MATERIAL FOR THIS EXERCISE below:

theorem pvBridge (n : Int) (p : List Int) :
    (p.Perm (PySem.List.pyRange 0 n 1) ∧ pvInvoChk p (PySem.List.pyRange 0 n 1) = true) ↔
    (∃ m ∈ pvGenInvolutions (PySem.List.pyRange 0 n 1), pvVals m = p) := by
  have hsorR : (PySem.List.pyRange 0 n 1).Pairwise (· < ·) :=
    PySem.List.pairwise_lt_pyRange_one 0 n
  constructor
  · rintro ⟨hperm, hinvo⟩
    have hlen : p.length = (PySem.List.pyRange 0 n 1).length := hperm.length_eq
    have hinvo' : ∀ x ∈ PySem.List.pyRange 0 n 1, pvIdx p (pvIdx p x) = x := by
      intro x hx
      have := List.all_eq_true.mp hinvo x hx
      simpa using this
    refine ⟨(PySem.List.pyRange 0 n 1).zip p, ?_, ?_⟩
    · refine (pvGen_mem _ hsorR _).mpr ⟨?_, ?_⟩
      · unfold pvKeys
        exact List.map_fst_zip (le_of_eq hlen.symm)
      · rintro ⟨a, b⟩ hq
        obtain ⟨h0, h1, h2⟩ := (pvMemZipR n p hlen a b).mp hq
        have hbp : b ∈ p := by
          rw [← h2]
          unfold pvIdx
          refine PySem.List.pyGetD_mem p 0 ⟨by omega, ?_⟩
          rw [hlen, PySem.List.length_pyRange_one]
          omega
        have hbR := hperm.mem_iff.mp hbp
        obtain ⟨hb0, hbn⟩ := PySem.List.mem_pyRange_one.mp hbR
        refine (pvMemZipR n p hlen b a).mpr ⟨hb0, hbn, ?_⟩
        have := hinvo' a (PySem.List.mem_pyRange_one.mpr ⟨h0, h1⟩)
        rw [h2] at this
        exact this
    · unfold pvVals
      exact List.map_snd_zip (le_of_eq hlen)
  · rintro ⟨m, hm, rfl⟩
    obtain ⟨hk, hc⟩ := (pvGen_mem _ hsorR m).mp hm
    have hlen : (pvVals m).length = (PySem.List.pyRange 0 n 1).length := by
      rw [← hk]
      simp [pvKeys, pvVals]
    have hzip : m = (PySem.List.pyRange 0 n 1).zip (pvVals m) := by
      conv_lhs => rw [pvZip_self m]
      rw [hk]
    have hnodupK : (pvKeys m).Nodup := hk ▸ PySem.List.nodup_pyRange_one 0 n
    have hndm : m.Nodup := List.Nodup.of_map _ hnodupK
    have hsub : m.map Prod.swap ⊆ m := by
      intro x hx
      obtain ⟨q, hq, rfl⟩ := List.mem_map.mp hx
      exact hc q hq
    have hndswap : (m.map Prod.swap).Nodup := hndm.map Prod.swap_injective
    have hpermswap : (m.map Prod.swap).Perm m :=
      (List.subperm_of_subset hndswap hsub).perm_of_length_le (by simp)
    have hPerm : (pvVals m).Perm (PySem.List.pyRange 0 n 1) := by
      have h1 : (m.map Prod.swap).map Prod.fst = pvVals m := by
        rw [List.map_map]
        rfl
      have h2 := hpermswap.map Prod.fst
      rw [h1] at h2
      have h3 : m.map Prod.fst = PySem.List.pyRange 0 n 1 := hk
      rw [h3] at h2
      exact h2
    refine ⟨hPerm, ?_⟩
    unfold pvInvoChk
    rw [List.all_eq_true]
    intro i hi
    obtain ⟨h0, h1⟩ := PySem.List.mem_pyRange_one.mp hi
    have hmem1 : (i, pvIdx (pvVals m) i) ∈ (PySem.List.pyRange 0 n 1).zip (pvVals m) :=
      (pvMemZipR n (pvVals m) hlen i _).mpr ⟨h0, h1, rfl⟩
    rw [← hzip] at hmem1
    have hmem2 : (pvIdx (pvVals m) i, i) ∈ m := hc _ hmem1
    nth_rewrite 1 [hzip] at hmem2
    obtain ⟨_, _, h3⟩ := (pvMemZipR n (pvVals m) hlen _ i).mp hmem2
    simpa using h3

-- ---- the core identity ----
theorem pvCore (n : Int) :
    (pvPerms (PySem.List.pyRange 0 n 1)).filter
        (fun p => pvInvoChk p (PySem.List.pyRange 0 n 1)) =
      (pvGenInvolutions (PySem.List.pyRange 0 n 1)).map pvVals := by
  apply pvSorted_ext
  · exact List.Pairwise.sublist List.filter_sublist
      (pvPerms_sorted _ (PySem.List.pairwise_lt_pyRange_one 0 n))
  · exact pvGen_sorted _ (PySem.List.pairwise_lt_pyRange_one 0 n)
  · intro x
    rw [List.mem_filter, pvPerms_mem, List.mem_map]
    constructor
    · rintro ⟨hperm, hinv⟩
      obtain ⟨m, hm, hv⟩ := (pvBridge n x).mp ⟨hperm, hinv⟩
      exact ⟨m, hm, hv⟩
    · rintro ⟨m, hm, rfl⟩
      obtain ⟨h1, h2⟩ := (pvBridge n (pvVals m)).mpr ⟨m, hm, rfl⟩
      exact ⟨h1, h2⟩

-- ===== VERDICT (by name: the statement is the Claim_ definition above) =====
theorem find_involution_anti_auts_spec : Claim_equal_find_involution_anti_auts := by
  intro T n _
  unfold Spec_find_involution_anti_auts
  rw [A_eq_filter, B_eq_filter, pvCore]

End of MATERIAL FOR THIS EXERCISE.

# PROBLEM DESCRIPTION
State the number of lines in the data that carry "hndswap", and add nothing to it.

# RESPONSE BELOW
2